▸ Required work:
For this exercise, return exactly the lines of the material below that begin at the one with "-- ===== PORT A" and stop after the one with "if tot' = tgt".

▸ Data for this task:
-- pv_equiv track=rewrite | github.com/jessedwatson/ficc_python | ficc/utils/adding_flags.py | indices_to_remove_from_beginning_or_end_to_reach_sum
-- ===== SOURCE A (Python) =====
-- def indices_to_remove_from_beginning_or_end_to_reach_sum(lst, target_sum):
--     '''The goal is to find a continuous stream of items in `lst` where at least one of the
--     endpoints of `lst`, such that the sum of this stream of items equals `target_sum`. If
--     such a sublist cannot be formed, then return `None`. Otherwise return the indices that
--     should be removed from `lst` so that summing the remaining items equals `target_sum`.'''
--     # forward pass
--     lst_total = sum(lst)
--     assert lst_total > target_sum
--     indices = []
--     for index, item in enumerate(lst):
--         lst_total -= item
--         indices.append(index)
--         if lst_total == target_sum:
--             return indices
--     # backward pass
--     lst_total = sum(lst)
--     indices = []
--     for index, item in reversed(list(enumerate(lst))):    # traverse a list in reverse order while preserving the indices: https://stackoverflow.com/questions/529424/traverse-a-list-in-reverse-order-in-python
--         lst_total -= item
--         indices.append(index)
--         if lst_total == target_sum:
--             return indices
--     return None    # no such sublist found
-- ===== SOURCE B (Python) =====
-- def indices_to_remove_from_beginning_or_end_to_reach_sum(lst, target_sum):
--     '''Table-based: build cumulative-sum -> earliest-index maps for prefixes and
--     suffixes, then answer by a single dictionary lookup of the amount to remove.'''
--     total = sum(lst)
--     assert total > target_sum
--     remove = total - target_sum
--     prefix = {}
--     acc = 0
--     for i, x in enumerate(lst):
--         acc += x
--         prefix.setdefault(acc, i)
--     if remove in prefix:
--         return list(range(prefix[remove] + 1))
--     suffix = {}
--     acc = 0
--     for j in range(len(lst) - 1, -1, -1):
--         acc += lst[j]
--         suffix.setdefault(acc, j)
--     if remove in suffix:
--         return list(range(len(lst) - 1, suffix[remove] - 1, -1))
--     return None
-- ===== Notes on version B (the rewrite author's own statement) =====
-- stated objective: alternative
-- what changed: Replaces A's two early-exit running-total scans by building prefix- and suffix-cumulative-sum dictionaries (earliest index via setdefault) and answering with a single lookup of remove = sum(lst) - target_sum.
import Mathlib
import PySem

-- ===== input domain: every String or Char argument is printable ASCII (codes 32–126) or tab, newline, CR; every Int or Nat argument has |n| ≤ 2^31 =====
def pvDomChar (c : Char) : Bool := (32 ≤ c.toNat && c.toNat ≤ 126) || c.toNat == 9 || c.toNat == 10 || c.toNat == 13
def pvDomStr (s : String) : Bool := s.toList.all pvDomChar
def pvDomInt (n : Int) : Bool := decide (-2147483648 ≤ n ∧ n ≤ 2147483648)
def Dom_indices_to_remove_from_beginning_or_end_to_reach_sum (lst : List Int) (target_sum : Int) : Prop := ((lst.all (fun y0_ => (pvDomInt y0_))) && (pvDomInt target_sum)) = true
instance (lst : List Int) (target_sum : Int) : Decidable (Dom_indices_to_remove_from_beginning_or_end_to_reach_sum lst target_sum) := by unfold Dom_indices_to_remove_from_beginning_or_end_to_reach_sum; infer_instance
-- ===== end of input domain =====

-- B replaces A's two early-exit running-total scans by cumulative-sum → earliest-index
-- dictionaries plus one lookup (objective: alternative; return value only, no mutation).

-- ===== PORT A =====
-- one loop body shared by A's forward and backward passes (A's two loops are textually identical)
def pvALoop (ps : List (Int × Int)) (tot : Int) (inds : List Int) (tgt : Int) : Option (List Int) :=
  match ps with
  | [] => none
  | (i, x) :: rest =>
    let tot' := tot - x
    let inds' := inds ++ [i]
    if tot' = tgt then some inds' else pvALoop rest tot' inds' tgt

def indices_to_remove_from_beginning_or_end_to_reach_sum (lst : List Int) (target_sum : Int) : Option (List Int) :=
  let lst_total := lst.sum
  if lst_total > target_sum then
    -- forward pass
    match pvALoop (PySem.List.enumerate lst 0) lst_total [] target_sum with
    | some r => some r
    | none =>
      -- backward pass over reversed(list(enumerate(lst)))
      match pvALoop ((PySem.List.enumerate lst 0).reverse) lst.sum [] target_sum with
      | some r => some r
      | none => none
  else none  -- assert lst_total > target_sum fails: excluded by Pre_

-- ===== PORT B =====
-- fold step building (running cum, dict mapping cum value to its earliest index via setdefault)
def pvBStep (st : Int × PySem.Dict Int Int) (p : Int × Int) : Int × PySem.Dict Int Int :=
  (st.1 + p.2, st.2.setdefault (st.1 + p.2) p.1)

def indices_to_remove_from_beginning_or_end_to_reach_sum_alt (lst : List Int) (target_sum : Int) : Option (List Int) :=
  let total := lst.sum
  if total > target_sum then
    let remove := total - target_sum
    let prefixD := ((PySem.List.enumerate lst 0).foldl pvBStep (0, PySem.Dict.empty)).2
    match prefixD.get? remove with
    | some k => some (PySem.List.pyRange 0 (k + 1) 1)
    | none =>
      let suffix := ((PySem.List.pyRange (PySem.List.len lst - 1) (-1) (-1)).foldl
        (fun st j => pvBStep st (j, PySem.List.pyGetD lst j 0)) (0, PySem.Dict.empty)).2
      match suffix.get? remove with
      | some j => some (PySem.List.pyRange (PySem.List.len lst - 1) (j - 1) (-1))
      | none => none
  else none  -- assert total > target_sum fails: excluded by Pre_

-- ===== PRECONDITION & SPEC =====
-- A's (and B's) assert raises AssertionError unless sum(lst) > target_sum; exactly those inputs are excluded.
def Pre_indices_to_remove_from_beginning_or_end_to_reach_sum (lst : List Int) (target_sum : Int) : Prop := lst.sum > target_sum
instance (lst : List Int) (target_sum : Int) : Decidable (Pre_indices_to_remove_from_beginning_or_end_to_reach_sum lst target_sum) := by unfold Pre_indices_to_remove_from_beginning_or_end_to_reach_sum; infer_instance
def pvWitness_indices_to_remove_from_beginning_or_end_to_reach_sum : List Int × Int := ([1, 2], 1)

def Spec_indices_to_remove_from_beginning_or_end_to_reach_sum (lst : List Int) (target_sum : Int) (out : Option (List Int)) : Prop := out = indices_to_remove_from_beginning_or_end_to_reach_sum_alt lst target_sum
instance (lst : List Int) (target_sum : Int) (out : Option (List Int)) : Decidable (Spec_indices_to_remove_from_beginning_or_end_to_reach_sum lst target_sum out) := by unfold Spec_indices_to_remove_from_beginning_or_end_to_reach_sum; infer_instance

-- ===== CLAIM (what is proved, stated in full; the proofs are below) =====
def Claim_equal_indices_to_remove_from_beginning_or_end_to_reach_sum : Prop := ∀ (lst : List Int) (target_sum : Int), Dom_indices_to_remove_from_beginning_or_end_to_reach_sum lst target_sum → Pre_indices_to_remove_from_beginning_or_end_to_reach_sum lst target_sum → Spec_indices_to_remove_from_beginning_or_end_to_reach_sum lst target_sum (indices_to_remove_from_beginning_or_end_to_reach_sum lst target_sum)

-- ===== LEMMAS AND PROOFS =====

-- first index in ps (pairs (index, item)) at which the running cumulative sum equals r
def pvHit (ps : List (Int × Int)) (acc r : Int) : Option Int :=
  match ps with
  | [] => none
  | (i, x) :: rest => if acc + x = r then some i else pvHit rest (acc + x) r

-- the list of indices consumed up to and including the first hit
def pvHitIdx (ps : List (Int × Int)) (acc r : Int) : Option (List Int) :=
  match ps with
  | [] => none
  | (i, x) :: rest => if acc + x = r then some [i] else (pvHitIdx rest (acc + x) r).map (i :: ·)

theorem pvALoop_eq_hitIdx (ps : List (Int × Int)) : ∀ (tot tgt acc r : Int) (inds : List Int),
    tot + acc = tgt + r →
    pvALoop ps tot inds tgt = (pvHitIdx ps acc r).map (inds ++ ·) := by
  induction ps with
  | nil => intro tot tgt acc r inds h; simp [pvALoop, pvHitIdx]
  | cons p rest ih =>
    intro tot tgt acc r inds h
    obtain ⟨i, x⟩ := p
    simp only [pvALoop, pvHitIdx]
    have hc : (tot - x = tgt) ↔ (acc + x = r) := by omega
    by_cases hx : acc + x = r
    · simp [hx, hc.mpr hx]
    · rw [if_neg hx, if_neg (fun hh => hx (hc.mp hh))]
      rw [ih (tot - x) tgt (acc + x) r (inds ++ [i]) (by omega)]
      cases pvHitIdx rest (acc + x) r <;> simp

theorem pvHit_mem (ps : List (Int × Int)) : ∀ (acc r k : Int),
    pvHit ps acc r = some k → k ∈ ps.map Prod.fst := by
  induction ps with
  | nil => intro acc r k h; simp [pvHit] at h
  | cons p rest ih =>
    intro acc r k h
    obtain ⟨i, x⟩ := p
    simp only [pvHit] at h
    by_cases hx : acc + x = r
    · rw [if_pos hx] at h; simp at h; simp [h]
    · rw [if_neg hx] at h
      simp only [List.map_cons, List.mem_cons]
      exact Or.inr (ih _ _ _ h)

theorem pvHitIdx_asc (ps : List (Int × Int)) : ∀ (s acc r : Int),
    ps.map Prod.fst = PySem.List.pyRange s (s + ps.length) 1 →
    pvHitIdx ps acc r = (pvHit ps acc r).map (fun k => PySem.List.pyRange s (k + 1) 1) := by
  induction ps with
  | nil => intro s acc r _; simp [pvHitIdx, pvHit]
  | cons p rest ih =>
    intro s acc r hshape
    obtain ⟨i, x⟩ := p
    have hlen : s < s + ((i, x) :: rest).length := by simp
    rw [PySem.List.pyRange_one_cons (by exact_mod_cast hlen)] at hshape
    simp only [List.map_cons, List.cons.injEq] at hshape
    obtain ⟨hi, hrest⟩ := hshape
    have hrest' : rest.map Prod.fst = PySem.List.pyRange (s + 1) ((s + 1) + rest.length) 1 := by
      rw [hrest]; congr 1; simp; omega
    simp only [pvHitIdx, pvHit]
    by_cases hx : acc + x = r
    · simp [hx, hi, PySem.List.pyRange_one_singleton]
    · rw [if_neg hx, if_neg hx, ih (s + 1) (acc + x) r hrest']
      cases hhit : pvHit rest (acc + x) r with
      | none => simp
      | some k =>
        have hk : k ∈ rest.map Prod.fst := pvHit_mem rest _ _ _ hhit
        rw [hrest'] at hk
        have hk' : s + 1 ≤ k := (PySem.List.mem_pyRange_one.mp hk).1
        simp only [Option.map_some, hi]
        conv_rhs => rw [PySem.List.pyRange_one_cons (by omega : s < k + 1)]

theorem pvHitIdx_desc (ps : List (Int × Int)) : ∀ (t acc r : Int),
    ps.map Prod.fst = PySem.List.pyRange t (t - ps.length) (-1) →
    pvHitIdx ps acc r = (pvHit ps acc r).map (fun k => PySem.List.pyRange t (k - 1) (-1)) := by
  induction ps with
  | nil => intro t acc r _; simp [pvHitIdx, pvHit]
  | cons p rest ih =>
    intro t acc r hshape
    obtain ⟨i, x⟩ := p
    have hlen : t - (((i, x) :: rest).length : Int) < t := by simp
    rw [PySem.List.pyRange_neg_one_cons hlen] at hshape
    simp only [List.map_cons, List.cons.injEq] at hshape
    obtain ⟨hi, hrest⟩ := hshape
    have hrest' : rest.map Prod.fst = PySem.List.pyRange (t - 1) ((t - 1) - rest.length) (-1) := by
      rw [hrest]; congr 1; simp; omega
    simp only [pvHitIdx, pvHit]
    by_cases hx : acc + x = r
    · rw [if_pos hx, if_pos hx, Option.map_some]
      rw [hi, PySem.List.pyRange_neg_one_cons (by omega), PySem.List.pyRange_neg_one_eq_nil (by omega)]
    · rw [if_neg hx, if_neg hx, ih (t - 1) (acc + x) r hrest']
      cases hhit : pvHit rest (acc + x) r with
      | none => simp
      | some k =>
        have hk : k ∈ rest.map Prod.fst := pvHit_mem rest _ _ _ hhit
        rw [hrest'] at hk
        have hk' : k ≤ t - 1 := (PySem.List.mem_pyRange_neg_one.mp hk).2
        simp only [Option.map_some, hi]
        conv_rhs => rw [PySem.List.pyRange_neg_one_cons (by omega : k - 1 < t)]

theorem pvBuild_get? (ps : List (Int × Int)) : ∀ (acc : Int) (d : PySem.Dict Int Int) (r : Int),
    ((ps.foldl pvBStep (acc, d)).2).get? r = (d.get? r).or (pvHit ps acc r) := by
  induction ps with
  | nil => intro acc d r; simp [pvHit, Option.or_none]
  | cons p rest ih =>
    intro acc d r
    obtain ⟨i, x⟩ := p
    simp only [List.foldl_cons, pvBStep, pvHit]
    rw [ih]
    by_cases hx : acc + x = r
    · rw [if_pos hx, hx, PySem.Dict.get?_setdefault_self]
      cases hd : d.get? r <;> cases pvHit rest (acc + x) r <;> simp
    · rw [if_neg hx, PySem.Dict.get?_setdefault_of_ne]
      exact fun h => hx h.symm

-- shape of the index stream of the forward pass
theorem pvEnum_fst (lst : List Int) :
    (PySem.List.enumerate lst 0).map Prod.fst
      = PySem.List.pyRange 0 (0 + ((PySem.List.enumerate lst 0).length : Int)) 1 := by
  rw [PySem.List.map_fst_enumerate]; congr 1; simp [PySem.List.length_enumerate]

-- shape of the index stream of the backward pass
theorem pvEnumRev_fst (lst : List Int) :
    ((PySem.List.enumerate lst 0).reverse.map Prod.fst
      = PySem.List.pyRange ((lst.length : Int) - 1) (((lst.length : Int) - 1) - ((PySem.List.enumerate lst 0).reverse.length : Int)) (-1)) := by
  rw [List.map_reverse, PySem.List.map_fst_enumerate]
  rw [PySem.List.pyRange_neg_one_eq_reverse]
  congr 1
  simp [PySem.List.length_enumerate]

-- B's suffix fold is the pair fold over the reversed enumeration
theorem pvSuffix_pairs (lst : List Int) :
    (PySem.List.pyRange (PySem.List.len lst - 1) (-1) (-1)).map (fun j => (j, PySem.List.pyGetD lst j 0))
      = (PySem.List.enumerate lst 0).reverse := by
  rw [PySem.List.pyRange_neg_one_eq_reverse, List.map_reverse]
  congr 1
  rw [PySem.List.enumerate_eq_map_pyRange (d := 0)]
  congr 2
  simp [PySem.List.len_eq]

-- ===== VERDICT (by name: the statement is the Claim_ definition above) =====
theorem indices_to_remove_from_beginning_or_end_to_reach_sum_spec : Claim_equal_indices_to_remove_from_beginning_or_end_to_reach_sum := by
  intro lst target_sum _ hpre
  unfold Spec_indices_to_remove_from_beginning_or_end_to_reach_sum
  unfold indices_to_remove_from_beginning_or_end_to_reach_sum indices_to_remove_from_beginning_or_end_to_reach_sum_alt
  have hgt : lst.sum > target_sum := hpre
  simp only [if_pos hgt]
  set E := PySem.List.enumerate lst 0 with hE
  set remove := lst.sum - target_sum with hrem
  -- forward pass
  have hfwd : pvALoop E lst.sum [] target_sum
      = (pvHit E 0 remove).map (fun k => PySem.List.pyRange 0 (k + 1) 1) := by
    rw [pvALoop_eq_hitIdx E lst.sum target_sum 0 remove [] (by omega),
        pvHitIdx_asc E 0 0 remove (pvEnum_fst lst)]
    cases pvHit E 0 remove <;> simp
  have hbget : ((E.foldl pvBStep (0, PySem.Dict.empty)).2).get? remove = pvHit E 0 remove := by
    rw [pvBuild_get?]; simp
  rw [hfwd, hbget]
  cases hh : pvHit E 0 remove with
  | some k => simp
  | none =>
    simp only [Option.map_none]
    -- backward pass
    have hsuff : ((PySem.List.pyRange (PySem.List.len lst - 1) (-1) (-1)).foldl
        (fun st j => pvBStep st (j, PySem.List.pyGetD lst j 0)) (0, PySem.Dict.empty)).2.get? remove
        = pvHit E.reverse 0 remove := by
      rw [← List.foldl_map (f := fun j => (j, PySem.List.pyGetD lst j 0)) (g := pvBStep),
          pvSuffix_pairs, pvBuild_get?]
      simp
      rfl
    have hbwd : pvALoop E.reverse lst.sum [] target_sum
        = (pvHit E.reverse 0 remove).map (fun k => PySem.List.pyRange ((lst.length : Int) - 1) (k - 1) (-1)) := by
      rw [pvALoop_eq_hitIdx E.reverse lst.sum target_sum 0 remove [] (by omega),
          pvHitIdx_desc E.reverse ((lst.length : Int) - 1) 0 remove (pvEnumRev_fst lst)]
      cases pvHit E.reverse 0 remove <;> simp
    rw [hbwd, hsuff]
    cases pvHit E.reverse 0 remove with
    | some j => simp [PySem.List.len_eq]
    | none => simp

▸ Written response:
-- ===== PORT A =====
-- one loop body shared by A's forward and backward passes (A's two loops are textually identical)
def pvALoop (ps : List (Int × Int)) (tot : Int) (inds : List Int) (tgt : Int) : Option (List Int) :=
  match ps with
  | [] => none
  | (i, x) :: rest =>
    let tot' := tot - x
    let inds' := inds ++ [i]
    if tot' = tgt then some inds' else pvALoop rest tot' inds' tgt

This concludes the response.